═══ DATA SHOWN ═══
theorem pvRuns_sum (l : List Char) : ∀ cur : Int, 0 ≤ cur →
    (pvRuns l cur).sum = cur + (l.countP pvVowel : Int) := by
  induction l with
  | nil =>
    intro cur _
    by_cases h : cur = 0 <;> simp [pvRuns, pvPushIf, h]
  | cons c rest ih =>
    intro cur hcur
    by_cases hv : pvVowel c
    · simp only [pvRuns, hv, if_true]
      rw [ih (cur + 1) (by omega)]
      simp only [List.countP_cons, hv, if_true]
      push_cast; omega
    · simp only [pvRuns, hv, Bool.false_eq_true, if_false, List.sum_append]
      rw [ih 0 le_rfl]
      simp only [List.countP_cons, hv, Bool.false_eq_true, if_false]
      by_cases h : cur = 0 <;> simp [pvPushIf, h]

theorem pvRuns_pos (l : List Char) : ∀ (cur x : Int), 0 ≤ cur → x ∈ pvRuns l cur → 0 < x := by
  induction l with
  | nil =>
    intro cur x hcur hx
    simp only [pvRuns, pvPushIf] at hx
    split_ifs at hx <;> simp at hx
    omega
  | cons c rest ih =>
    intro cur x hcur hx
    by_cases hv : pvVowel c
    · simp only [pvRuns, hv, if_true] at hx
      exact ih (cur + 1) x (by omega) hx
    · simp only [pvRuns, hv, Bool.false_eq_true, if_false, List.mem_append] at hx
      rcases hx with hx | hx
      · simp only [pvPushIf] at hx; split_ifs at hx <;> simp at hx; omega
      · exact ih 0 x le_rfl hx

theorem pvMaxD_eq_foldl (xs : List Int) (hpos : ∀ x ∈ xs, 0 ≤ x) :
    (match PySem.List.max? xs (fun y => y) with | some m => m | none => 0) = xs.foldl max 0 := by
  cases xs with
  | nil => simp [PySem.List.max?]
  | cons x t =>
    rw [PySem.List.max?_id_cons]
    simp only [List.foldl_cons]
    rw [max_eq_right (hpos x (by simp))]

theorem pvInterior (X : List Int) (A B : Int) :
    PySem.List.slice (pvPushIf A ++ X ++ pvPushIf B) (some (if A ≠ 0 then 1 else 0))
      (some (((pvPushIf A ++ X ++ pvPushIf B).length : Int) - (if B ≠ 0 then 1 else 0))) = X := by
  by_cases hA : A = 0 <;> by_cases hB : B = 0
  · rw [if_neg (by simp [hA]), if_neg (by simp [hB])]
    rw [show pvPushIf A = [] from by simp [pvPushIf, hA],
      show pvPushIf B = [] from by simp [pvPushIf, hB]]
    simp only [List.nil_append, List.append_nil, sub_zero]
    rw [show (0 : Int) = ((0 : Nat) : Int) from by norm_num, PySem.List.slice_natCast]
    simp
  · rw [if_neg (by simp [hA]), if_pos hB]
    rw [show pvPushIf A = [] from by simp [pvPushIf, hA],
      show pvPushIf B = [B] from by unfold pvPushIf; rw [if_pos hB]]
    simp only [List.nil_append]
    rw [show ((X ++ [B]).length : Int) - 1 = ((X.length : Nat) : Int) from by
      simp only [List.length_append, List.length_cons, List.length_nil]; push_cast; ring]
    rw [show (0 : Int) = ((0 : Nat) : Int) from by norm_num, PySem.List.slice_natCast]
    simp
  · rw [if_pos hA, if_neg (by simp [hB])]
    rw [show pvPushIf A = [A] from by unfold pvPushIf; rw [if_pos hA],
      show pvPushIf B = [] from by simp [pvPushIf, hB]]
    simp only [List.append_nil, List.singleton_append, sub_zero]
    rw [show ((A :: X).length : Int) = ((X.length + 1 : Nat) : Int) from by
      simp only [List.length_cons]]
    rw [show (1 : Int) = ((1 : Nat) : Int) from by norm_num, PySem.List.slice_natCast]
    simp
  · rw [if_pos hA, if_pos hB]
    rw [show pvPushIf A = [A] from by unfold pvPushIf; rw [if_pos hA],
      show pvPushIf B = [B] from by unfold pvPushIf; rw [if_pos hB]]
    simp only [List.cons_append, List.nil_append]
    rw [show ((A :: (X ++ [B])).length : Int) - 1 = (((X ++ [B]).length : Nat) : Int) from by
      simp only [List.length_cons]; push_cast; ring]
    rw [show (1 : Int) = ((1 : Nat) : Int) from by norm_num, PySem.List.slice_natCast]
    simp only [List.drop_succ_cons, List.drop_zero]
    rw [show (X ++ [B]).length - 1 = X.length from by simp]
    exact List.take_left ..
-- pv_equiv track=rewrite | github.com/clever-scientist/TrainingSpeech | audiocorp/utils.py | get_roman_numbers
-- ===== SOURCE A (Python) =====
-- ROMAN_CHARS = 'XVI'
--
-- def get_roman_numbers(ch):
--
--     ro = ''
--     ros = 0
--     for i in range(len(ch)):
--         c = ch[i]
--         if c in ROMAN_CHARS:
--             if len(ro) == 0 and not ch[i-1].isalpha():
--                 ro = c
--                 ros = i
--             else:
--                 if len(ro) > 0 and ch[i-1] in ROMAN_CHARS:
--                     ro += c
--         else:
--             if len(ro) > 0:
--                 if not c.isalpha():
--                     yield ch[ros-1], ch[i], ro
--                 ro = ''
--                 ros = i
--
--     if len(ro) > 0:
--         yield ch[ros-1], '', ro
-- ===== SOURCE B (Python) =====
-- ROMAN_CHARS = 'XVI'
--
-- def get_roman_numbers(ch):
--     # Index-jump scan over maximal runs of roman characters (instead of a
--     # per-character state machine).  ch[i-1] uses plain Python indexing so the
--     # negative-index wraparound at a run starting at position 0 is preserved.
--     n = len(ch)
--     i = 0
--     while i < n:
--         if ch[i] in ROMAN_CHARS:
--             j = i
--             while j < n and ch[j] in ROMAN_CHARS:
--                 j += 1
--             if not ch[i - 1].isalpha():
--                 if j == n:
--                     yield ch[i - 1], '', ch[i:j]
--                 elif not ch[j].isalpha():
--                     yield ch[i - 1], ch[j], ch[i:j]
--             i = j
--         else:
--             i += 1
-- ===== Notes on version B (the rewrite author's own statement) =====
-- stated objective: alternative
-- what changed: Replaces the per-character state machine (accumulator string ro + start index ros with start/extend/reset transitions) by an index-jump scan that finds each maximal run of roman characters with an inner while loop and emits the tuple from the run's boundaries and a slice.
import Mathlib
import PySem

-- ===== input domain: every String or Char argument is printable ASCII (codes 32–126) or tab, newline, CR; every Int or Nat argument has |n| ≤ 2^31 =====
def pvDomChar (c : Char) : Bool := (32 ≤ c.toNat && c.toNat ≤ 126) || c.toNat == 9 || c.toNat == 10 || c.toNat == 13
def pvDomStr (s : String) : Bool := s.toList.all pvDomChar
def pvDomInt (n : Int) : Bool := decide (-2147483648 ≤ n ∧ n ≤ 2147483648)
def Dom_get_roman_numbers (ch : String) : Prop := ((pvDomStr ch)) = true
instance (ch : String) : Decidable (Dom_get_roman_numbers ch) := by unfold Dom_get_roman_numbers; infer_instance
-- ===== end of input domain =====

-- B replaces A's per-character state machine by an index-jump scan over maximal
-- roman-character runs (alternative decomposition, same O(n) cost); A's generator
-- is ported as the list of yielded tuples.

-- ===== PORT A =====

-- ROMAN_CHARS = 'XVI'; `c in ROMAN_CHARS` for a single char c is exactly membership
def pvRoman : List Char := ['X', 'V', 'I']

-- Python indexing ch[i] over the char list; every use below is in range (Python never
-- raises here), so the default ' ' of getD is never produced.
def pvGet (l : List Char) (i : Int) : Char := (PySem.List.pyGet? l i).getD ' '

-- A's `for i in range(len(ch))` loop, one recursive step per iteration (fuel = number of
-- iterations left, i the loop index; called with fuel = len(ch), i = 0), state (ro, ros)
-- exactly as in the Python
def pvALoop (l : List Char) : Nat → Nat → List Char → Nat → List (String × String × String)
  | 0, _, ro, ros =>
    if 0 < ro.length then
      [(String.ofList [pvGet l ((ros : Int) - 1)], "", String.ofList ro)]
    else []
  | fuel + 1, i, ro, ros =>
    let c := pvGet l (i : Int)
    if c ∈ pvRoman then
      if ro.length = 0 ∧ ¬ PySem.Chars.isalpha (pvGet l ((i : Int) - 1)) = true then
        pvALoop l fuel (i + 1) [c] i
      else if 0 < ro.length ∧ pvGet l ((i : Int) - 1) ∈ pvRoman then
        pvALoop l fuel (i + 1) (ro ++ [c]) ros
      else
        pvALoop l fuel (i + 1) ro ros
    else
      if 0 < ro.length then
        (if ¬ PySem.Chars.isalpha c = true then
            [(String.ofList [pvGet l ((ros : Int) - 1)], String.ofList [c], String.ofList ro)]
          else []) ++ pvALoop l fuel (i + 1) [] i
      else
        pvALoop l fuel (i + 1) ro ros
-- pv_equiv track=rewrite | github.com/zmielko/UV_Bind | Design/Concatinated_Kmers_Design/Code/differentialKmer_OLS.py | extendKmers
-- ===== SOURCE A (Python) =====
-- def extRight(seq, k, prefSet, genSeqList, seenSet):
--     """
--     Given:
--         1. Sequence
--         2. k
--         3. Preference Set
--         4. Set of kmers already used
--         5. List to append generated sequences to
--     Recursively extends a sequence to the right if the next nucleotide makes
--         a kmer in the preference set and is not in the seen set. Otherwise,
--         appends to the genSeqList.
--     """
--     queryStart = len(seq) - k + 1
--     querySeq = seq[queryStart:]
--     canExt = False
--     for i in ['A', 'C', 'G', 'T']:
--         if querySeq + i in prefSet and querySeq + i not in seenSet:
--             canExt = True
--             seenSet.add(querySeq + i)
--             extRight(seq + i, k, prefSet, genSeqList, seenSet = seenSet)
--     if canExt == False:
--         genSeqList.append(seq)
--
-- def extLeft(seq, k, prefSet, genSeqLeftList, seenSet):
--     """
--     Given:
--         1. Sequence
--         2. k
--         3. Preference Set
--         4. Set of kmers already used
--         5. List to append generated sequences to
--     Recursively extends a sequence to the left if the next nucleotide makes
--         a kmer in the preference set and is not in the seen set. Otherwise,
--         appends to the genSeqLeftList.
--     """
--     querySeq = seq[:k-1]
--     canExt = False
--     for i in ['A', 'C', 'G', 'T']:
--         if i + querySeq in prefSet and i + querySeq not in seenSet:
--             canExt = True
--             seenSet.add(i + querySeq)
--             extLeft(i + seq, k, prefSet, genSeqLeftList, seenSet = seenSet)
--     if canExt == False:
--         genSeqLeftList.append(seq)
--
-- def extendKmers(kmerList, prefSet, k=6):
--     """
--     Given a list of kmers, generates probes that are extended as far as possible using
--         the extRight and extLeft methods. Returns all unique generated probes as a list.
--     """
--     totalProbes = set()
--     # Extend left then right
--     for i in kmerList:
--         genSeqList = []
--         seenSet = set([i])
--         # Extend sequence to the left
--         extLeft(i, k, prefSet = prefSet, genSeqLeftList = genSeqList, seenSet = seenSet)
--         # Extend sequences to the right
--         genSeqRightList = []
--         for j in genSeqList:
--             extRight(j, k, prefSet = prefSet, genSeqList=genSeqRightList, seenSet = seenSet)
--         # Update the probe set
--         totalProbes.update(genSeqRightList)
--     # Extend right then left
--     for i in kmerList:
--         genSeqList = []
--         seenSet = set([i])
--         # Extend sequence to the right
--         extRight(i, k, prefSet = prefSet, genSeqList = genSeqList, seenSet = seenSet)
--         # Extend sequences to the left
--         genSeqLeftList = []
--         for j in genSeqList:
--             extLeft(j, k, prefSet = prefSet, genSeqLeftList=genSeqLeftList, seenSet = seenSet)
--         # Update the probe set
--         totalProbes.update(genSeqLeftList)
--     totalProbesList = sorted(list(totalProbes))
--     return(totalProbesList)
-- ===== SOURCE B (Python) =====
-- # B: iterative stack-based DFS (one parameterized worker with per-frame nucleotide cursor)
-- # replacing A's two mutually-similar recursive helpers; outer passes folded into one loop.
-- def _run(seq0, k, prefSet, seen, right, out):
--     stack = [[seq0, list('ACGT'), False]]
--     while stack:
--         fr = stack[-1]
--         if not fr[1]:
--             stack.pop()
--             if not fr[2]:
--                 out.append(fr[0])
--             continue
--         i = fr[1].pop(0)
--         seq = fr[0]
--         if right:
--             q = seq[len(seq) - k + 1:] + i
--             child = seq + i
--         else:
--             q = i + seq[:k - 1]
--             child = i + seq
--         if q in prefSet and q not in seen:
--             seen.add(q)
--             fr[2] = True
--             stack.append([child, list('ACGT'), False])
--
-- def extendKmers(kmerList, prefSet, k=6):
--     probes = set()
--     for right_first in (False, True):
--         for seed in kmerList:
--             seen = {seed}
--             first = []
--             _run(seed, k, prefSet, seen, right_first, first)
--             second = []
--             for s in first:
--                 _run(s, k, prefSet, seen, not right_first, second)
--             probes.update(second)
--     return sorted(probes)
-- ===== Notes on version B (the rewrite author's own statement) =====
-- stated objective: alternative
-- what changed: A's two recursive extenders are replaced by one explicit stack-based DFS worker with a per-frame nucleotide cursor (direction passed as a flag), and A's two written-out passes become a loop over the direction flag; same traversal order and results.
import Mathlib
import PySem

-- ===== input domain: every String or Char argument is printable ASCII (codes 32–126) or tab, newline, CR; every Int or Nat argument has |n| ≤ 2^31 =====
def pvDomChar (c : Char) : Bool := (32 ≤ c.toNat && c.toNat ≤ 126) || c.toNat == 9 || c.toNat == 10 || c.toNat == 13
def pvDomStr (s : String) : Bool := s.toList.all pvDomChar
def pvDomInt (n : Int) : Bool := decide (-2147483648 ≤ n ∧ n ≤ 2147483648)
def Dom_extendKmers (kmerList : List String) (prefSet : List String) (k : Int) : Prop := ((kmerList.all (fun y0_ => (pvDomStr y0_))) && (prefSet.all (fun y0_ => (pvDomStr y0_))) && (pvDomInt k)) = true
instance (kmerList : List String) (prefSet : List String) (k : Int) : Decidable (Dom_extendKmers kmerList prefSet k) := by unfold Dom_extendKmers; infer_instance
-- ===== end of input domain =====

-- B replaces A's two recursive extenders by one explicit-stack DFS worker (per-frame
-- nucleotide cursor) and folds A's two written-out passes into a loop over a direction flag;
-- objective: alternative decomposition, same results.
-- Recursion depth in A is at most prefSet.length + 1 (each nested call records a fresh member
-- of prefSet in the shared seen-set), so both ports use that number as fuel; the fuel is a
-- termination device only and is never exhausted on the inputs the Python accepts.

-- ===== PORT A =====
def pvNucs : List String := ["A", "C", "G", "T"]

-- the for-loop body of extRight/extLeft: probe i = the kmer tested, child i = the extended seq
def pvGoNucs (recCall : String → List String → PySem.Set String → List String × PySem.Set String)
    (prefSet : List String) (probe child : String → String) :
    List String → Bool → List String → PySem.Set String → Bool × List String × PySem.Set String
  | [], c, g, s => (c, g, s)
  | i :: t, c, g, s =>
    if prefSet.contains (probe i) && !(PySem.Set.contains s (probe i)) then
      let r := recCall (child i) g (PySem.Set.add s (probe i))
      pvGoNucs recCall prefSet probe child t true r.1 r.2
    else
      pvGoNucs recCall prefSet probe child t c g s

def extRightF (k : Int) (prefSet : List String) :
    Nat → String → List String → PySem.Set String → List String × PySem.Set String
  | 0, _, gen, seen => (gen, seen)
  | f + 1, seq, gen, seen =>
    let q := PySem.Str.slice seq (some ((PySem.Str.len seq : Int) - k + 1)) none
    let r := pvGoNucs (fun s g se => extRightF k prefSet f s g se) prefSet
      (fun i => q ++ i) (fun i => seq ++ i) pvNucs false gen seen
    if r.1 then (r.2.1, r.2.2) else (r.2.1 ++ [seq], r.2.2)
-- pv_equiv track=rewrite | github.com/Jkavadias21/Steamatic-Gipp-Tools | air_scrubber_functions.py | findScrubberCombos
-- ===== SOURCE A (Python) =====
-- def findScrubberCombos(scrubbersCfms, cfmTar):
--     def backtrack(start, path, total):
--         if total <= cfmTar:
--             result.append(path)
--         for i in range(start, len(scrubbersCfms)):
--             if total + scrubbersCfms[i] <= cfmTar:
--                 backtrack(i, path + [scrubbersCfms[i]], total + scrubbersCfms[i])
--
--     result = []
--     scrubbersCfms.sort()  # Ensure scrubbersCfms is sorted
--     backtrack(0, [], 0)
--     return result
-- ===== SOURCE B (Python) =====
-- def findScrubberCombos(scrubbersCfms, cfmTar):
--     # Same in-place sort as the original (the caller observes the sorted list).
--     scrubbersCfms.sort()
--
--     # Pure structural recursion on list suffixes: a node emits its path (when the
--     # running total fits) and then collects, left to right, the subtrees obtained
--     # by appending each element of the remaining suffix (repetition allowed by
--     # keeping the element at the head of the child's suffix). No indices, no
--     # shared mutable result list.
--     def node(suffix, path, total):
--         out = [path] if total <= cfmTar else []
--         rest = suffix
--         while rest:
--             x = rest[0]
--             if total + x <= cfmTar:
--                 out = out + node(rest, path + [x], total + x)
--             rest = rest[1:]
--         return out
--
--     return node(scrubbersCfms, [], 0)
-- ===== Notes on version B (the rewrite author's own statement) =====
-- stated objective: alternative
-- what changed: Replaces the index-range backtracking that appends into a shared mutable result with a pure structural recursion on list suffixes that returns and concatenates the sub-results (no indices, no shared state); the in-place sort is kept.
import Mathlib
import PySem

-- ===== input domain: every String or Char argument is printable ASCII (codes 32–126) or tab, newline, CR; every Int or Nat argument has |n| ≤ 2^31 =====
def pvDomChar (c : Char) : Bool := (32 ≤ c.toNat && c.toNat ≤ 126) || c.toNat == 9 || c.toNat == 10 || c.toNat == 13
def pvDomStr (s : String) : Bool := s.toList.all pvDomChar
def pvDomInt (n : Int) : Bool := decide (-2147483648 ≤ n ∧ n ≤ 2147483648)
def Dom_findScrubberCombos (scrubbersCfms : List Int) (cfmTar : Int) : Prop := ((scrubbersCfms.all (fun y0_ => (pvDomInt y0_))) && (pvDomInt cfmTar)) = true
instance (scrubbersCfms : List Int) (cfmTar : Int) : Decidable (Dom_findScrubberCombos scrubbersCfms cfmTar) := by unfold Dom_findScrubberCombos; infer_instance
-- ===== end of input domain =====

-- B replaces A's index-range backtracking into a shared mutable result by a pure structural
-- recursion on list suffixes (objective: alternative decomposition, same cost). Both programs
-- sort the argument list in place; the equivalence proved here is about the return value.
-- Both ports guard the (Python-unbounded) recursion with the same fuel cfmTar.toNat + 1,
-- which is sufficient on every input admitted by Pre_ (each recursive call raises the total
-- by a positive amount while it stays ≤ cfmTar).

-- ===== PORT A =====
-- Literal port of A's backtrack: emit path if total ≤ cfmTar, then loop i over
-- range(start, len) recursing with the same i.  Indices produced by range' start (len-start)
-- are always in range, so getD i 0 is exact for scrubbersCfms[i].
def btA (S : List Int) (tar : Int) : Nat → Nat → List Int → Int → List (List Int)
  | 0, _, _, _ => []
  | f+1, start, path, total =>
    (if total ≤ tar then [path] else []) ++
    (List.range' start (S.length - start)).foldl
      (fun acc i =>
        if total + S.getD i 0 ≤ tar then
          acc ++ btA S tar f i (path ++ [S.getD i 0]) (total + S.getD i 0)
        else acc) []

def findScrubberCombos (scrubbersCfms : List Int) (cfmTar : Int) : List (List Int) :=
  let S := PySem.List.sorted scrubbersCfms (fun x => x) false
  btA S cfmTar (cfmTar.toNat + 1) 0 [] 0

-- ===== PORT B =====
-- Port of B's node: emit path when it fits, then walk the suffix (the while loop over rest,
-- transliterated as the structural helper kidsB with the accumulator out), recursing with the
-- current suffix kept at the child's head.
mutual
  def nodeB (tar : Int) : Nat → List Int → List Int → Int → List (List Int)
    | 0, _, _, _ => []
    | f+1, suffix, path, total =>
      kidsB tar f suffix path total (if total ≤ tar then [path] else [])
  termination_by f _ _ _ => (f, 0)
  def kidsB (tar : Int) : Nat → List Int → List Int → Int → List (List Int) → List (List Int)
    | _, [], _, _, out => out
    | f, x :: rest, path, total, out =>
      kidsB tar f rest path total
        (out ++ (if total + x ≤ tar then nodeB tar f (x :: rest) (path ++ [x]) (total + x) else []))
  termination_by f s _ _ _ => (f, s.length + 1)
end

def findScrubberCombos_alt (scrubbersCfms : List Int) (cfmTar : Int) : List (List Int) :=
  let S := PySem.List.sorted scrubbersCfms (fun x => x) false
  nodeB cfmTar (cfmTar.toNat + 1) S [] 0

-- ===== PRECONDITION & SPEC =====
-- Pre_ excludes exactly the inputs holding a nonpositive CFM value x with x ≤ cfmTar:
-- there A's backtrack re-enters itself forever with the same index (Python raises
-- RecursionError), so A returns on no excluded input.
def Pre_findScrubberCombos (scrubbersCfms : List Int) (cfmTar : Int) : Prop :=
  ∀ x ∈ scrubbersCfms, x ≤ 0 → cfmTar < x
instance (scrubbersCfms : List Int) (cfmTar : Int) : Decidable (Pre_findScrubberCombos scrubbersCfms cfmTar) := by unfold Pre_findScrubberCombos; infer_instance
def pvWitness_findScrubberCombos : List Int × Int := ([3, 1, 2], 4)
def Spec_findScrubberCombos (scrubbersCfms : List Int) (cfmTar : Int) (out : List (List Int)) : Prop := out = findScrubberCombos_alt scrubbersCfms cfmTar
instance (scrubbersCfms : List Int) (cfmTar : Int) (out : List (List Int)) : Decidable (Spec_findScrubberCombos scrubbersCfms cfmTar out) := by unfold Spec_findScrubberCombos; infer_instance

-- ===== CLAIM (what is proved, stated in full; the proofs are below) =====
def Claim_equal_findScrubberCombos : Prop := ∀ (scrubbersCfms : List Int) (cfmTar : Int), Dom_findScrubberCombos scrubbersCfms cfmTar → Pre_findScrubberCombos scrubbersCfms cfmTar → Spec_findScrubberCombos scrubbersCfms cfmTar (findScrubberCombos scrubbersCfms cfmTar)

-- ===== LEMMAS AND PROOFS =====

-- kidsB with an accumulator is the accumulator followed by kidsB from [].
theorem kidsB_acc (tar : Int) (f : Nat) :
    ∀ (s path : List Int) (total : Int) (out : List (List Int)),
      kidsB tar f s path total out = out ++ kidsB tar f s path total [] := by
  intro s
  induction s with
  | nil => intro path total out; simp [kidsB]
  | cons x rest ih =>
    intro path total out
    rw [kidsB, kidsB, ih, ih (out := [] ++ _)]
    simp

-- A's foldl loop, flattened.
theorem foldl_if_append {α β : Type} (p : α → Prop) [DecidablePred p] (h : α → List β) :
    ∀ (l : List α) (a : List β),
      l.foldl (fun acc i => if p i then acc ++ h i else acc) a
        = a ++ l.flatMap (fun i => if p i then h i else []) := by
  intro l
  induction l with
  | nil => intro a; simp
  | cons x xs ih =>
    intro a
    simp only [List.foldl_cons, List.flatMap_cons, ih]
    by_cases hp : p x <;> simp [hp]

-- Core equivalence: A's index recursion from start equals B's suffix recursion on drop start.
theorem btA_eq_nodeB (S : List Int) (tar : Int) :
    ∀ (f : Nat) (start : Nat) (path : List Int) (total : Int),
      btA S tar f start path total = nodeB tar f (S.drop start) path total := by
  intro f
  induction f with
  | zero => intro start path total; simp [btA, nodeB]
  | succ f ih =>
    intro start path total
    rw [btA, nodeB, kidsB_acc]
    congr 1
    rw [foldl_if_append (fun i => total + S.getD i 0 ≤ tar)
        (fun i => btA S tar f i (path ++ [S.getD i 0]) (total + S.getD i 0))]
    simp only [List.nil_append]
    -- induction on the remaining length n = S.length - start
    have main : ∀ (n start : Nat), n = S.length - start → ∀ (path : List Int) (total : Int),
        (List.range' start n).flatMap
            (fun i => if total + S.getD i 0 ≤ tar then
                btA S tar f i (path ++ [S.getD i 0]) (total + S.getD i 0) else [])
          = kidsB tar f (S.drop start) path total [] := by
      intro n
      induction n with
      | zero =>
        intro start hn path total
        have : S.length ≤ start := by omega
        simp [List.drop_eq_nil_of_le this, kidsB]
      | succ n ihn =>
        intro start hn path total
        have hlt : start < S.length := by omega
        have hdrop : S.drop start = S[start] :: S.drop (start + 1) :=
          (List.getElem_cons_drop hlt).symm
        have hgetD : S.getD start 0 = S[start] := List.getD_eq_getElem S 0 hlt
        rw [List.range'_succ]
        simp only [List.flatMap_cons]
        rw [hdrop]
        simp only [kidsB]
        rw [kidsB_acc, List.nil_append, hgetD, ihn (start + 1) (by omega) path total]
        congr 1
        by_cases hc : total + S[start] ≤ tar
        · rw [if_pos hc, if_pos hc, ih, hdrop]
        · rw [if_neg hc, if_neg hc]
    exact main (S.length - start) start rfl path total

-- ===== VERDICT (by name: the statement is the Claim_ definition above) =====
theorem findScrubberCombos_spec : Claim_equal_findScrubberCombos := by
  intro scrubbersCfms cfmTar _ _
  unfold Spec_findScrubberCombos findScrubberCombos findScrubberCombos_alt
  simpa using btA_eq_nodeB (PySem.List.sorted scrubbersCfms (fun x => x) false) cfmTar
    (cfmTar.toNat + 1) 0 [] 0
═══
PROBLEM DESCRIPTION -> Using the data above, print exactly the lines from the line that contains "to the genSeqLeftList." through the line that contains "seenSet.add(i + querySeq)", with both included.

EXERCISE ANSWER ->
--         appends to the genSeqLeftList.
--     """
--     querySeq = seq[:k-1]
--     canExt = False
--     for i in ['A', 'C', 'G', 'T']:
--         if i + querySeq in prefSet and i + querySeq not in seenSet:
--             canExt = True
--             seenSet.add(i + querySeq)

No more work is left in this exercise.